- Born: 10 May 1893 Earlsfield, Surrey
- Died: 13 January 1961 (aged 67)^{[citation needed]}
- Allegiance: British Empire
- Branch: Field Artillery, Air Service
- Rank: Captain
- Unit: 6th London Brigade, Number 48 Squadron RFC, Number 20 Squadron RAF
- Awards: Distinguished Flying Cross

= Thomas Percy Middleton =

English WWI fighter ace (1893–1961)

Captain Thomas Percy Middleton, DFC (10 May 1893 – 13 January 1961) was an English World War I fighter ace credited with 27 victories while flying a two seated fighter.

==Early life==
Middleton was born in Earlsfield, Surrey, England, on 10 May 1893. He initially served in the 6th London Brigade of the Royal Field Artillery, but transferred to the Royal Flying Corps in 1916.

==First combat tour==
His first tour of combat in fighters came in Number 48 Squadron of the Royal Flying Corps. This unit was the first supplied with the two seater Bristol F.2b fighter. Because either the pilot or the observer/gunner could fire upon enemy aircraft, both members of the flight crew would be credited with any victories on missions they flew together.

Middleton scored his first victory on 30 April 1917. He scored four more victories in May, in the vicinity of Douai, France, becoming an ace on the 27th with a double triumph. He scored twice more in June before being withdrawn from combat duty for a rest. Middleton's seven wins were achieved while teamed with three different gunners; one of them, Scotsman Alexander W. Merchant went on to become an ace in his own right.

==Second combat tour==
Middleton returned for a second tour of combat duty on the Western Front as a flight leader in Number 48 Squadron of the newly founded Royal Air Force. He was still piloting Bristols. He reopened his victory list shortly after his return, on 17 April 1918, shooting down on Albatros D.V and driving another down out of control. He scored doubles on both the 3rd and the 8th. He then switched gunners, from Captain Frank Godfrey to British Lieutenant Alfred Stanley Mills. With Mills in the rear seat, Middleton ran off five more wins in May, ending the month with 18 victories. In June, Middleton switched back to Godfrey in the back seat, and scored five more victories, followed by another in July. On 3 August, Middleton was awarded one of the first Distinguished Flying Crosses.
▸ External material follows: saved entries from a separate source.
-- pv_equiv track=rewrite | github.com/rlazarus/Placebo | app.py | split_correct
-- ===== SOURCE A (Python) =====
-- from typing import Any, Dict, Tuple
--
-- def split_correct(text: str) -> Tuple[str, str]:
--     words = text.split()
--     solution_start = len(words)
--     while solution_start >= 1 and words[solution_start - 1].isupper():
--         solution_start -= 1
--     puzzle_name = ' '.join(words[:solution_start])
--     solution = ' '.join(words[solution_start:])
--     if not puzzle_name or not solution:
--         raise ValueError('No caps, or all caps')
--     return puzzle_name, solution
-- ===== SOURCE B (Python) =====
-- def split_correct(text):
--     words = text.split()
--     last_non_upper = -1
--     for i, w in enumerate(words):
--         if not w.isupper():
--             last_non_upper = i
--     k = last_non_upper + 1
--     puzzle_name = ' '.join(words[:k])
--     solution = ' '.join(words[k:])
--     if not puzzle_name or not solution:
--         raise ValueError('No caps, or all caps')
--     return puzzle_name, solution
-- ===== Notes on version B (the rewrite author's own statement) =====
-- stated objective: alternative
-- what changed: The backward while-loop with index arithmetic is replaced by a single forward enumerate pass accumulating the index of the last non-uppercase word; the boundary is that index plus one.
import Mathlib
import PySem

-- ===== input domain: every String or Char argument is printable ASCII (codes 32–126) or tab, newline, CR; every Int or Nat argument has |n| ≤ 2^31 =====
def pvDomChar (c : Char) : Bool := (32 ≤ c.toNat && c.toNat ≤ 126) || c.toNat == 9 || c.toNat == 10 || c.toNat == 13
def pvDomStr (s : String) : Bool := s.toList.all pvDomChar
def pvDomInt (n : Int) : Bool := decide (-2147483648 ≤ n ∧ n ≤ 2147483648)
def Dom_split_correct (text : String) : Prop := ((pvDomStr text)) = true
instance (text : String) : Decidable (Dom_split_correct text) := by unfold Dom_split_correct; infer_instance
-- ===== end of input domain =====

-- B replaces A's backward while-loop by a forward enumerate pass tracking the last non-uppercase word (alternative decomposition, same cost).

-- ===== PORT A =====
-- str.isupper(): at least one cased character and no lowercase one — exact on the ASCII domain,
-- where the cased characters are exactly a-z and A-Z.
def wordUpper (w : String) : Bool :=
  w.toList.all (fun c => !(PySem.Chars.islower c)) && w.toList.any (fun c => PySem.Chars.isupper c)

-- the while-loop 'while solution_start >= 1 and words[solution_start-1].isupper(): solution_start -= 1';
-- the index solution_start-1 is always in range, so pyGet? is some and .getD "" never fires.
def splitA_loop (ws : List String) : Nat → Nat
  | 0 => 0
  | n + 1 => if wordUpper ((PySem.List.pyGet? ws ((n : Int))).getD "") then splitA_loop ws n else n + 1

def split_correct (text : String) : String × String :=
  let words := PySem.Str.split₀ text
  let solution_start := splitA_loop words words.length
  let puzzle_name := PySem.Str.join " " (PySem.List.slice words none (some (solution_start : Int)))
  let solution := PySem.Str.join " " (PySem.List.slice words (some (solution_start : Int)) none)
  if puzzle_name = "" ∨ solution = "" then ("", "")  -- Python raises ValueError here; outside Pre_
  else (puzzle_name, solution)

-- ===== PORT B =====
def split_correct_alt (text : String) : String × String :=
  let words := PySem.Str.split₀ text
  let lastNonUpper := (PySem.List.enumerate words).foldl
    (fun acc iw => if !(wordUpper iw.2) then iw.1 else acc) (-1 : Int)
  let k := lastNonUpper + 1
  let puzzle_name := PySem.Str.join " " (PySem.List.slice words none (some k))
  let solution := PySem.Str.join " " (PySem.List.slice words (some k) none)
  if puzzle_name = "" ∨ solution = "" then ("", "")  -- Python raises ValueError here; outside Pre_
  else (puzzle_name, solution)

-- ===== PRECONDITION & SPEC =====
-- Pre_ excludes exactly the inputs on which A raises ValueError('No caps, or all caps'):
-- the last word must be uppercase and some word must not be.
def Pre_split_correct (text : String) : Prop :=
  ((PySem.Str.split₀ text).getLast?.map wordUpper = some true) ∧
  ((PySem.Str.split₀ text).any (fun w => !wordUpper w) = true)
instance (text : String) : Decidable (Pre_split_correct text) := by unfold Pre_split_correct; infer_instance
def pvWitness_split_correct : String := "foo bar BAZ"
def Spec_split_correct (text : String) (out : String × String) : Prop := out = split_correct_alt text
instance (text : String) (out : String × String) : Decidable (Spec_split_correct text out) := by unfold Spec_split_correct; infer_instance

-- ===== CLAIM (what is proved, stated in full; the proofs are below) =====
def Claim_equal_split_correct : Prop := ∀ (text : String), Dom_split_correct text → Pre_split_correct text → Spec_split_correct text (split_correct text)

-- ===== LEMMAS AND PROOFS =====

-- A's loop never reads past the first ws.length entries, so appending a word does not change it.
lemma splitA_loop_append (ws : List String) (w : String) :
    ∀ n, n ≤ ws.length → splitA_loop (ws ++ [w]) n = splitA_loop ws n := by
  intro n
  induction n with
  | zero => intro _; rfl
  | succ m ih =>
    intro h
    have hm : m < ws.length := h
    simp only [splitA_loop, PySem.List.pyGet?_natCast, List.getElem?_append_left hm]
    rw [ih (Nat.le_of_lt hm)]

-- main boundary equality: A's loop = B's fold + 1
lemma boundary_eq (ws : List String) :
    ((splitA_loop ws ws.length : Nat) : Int) =
      (PySem.List.enumerate ws).foldl
        (fun acc iw => if !(wordUpper iw.2) then iw.1 else acc) (-1 : Int) + 1 := by
  induction ws using List.reverseRecOn with
  | nil => simp [splitA_loop, PySem.List.enumerate_nil]
  | append_singleton ws w ih =>
    have hlen : (ws ++ [w]).length = ws.length + 1 := by simp
    rw [hlen, PySem.List.enumerate_append, List.foldl_append]
    simp only [splitA_loop, PySem.List.pyGet?_natCast, List.getElem?_append_right (le_refl _),
      Nat.sub_self, List.getElem?_cons_zero, Option.getD_some,
      PySem.List.enumerate_cons, PySem.List.enumerate_nil, List.foldl_cons, List.foldl_nil]
    by_cases hw : wordUpper w
    · rw [if_pos hw, splitA_loop_append ws w ws.length (le_refl _), ih]
      simp [hw]
    · rw [if_neg hw]
      simp [hw]

-- ===== VERDICT (by name: the statement is the Claim_ definition above) =====
theorem split_correct_spec : Claim_equal_split_correct := by
  intro text _ _
  unfold Spec_split_correct
  simp only [split_correct, split_correct_alt]
  rw [← boundary_eq (PySem.Str.split₀ text)]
There was a lapse in victories until September; then Middleton resumed with Mills once again teaming as his gunner. Middleton and Mills shot a Hannover C down in flames on 15 September, followed by two Fokker D.VIIs destroyed on 20 September.

Middleton was the fourth highest scorer of the 44 aces in 48 Squadron. His 27 victories came overwhelmingly over German fighter planes; only three of his wins were over enemy reconnaissance craft. Three of the observer/gunners he had teamed with became aces in their own right; Merchant with 8 wins, Mills with 15, and Godfrey with all 12 of his victories won from Middleton's rear seat.

==Postwar life==
After the war, Middleton emigrated to Argentina.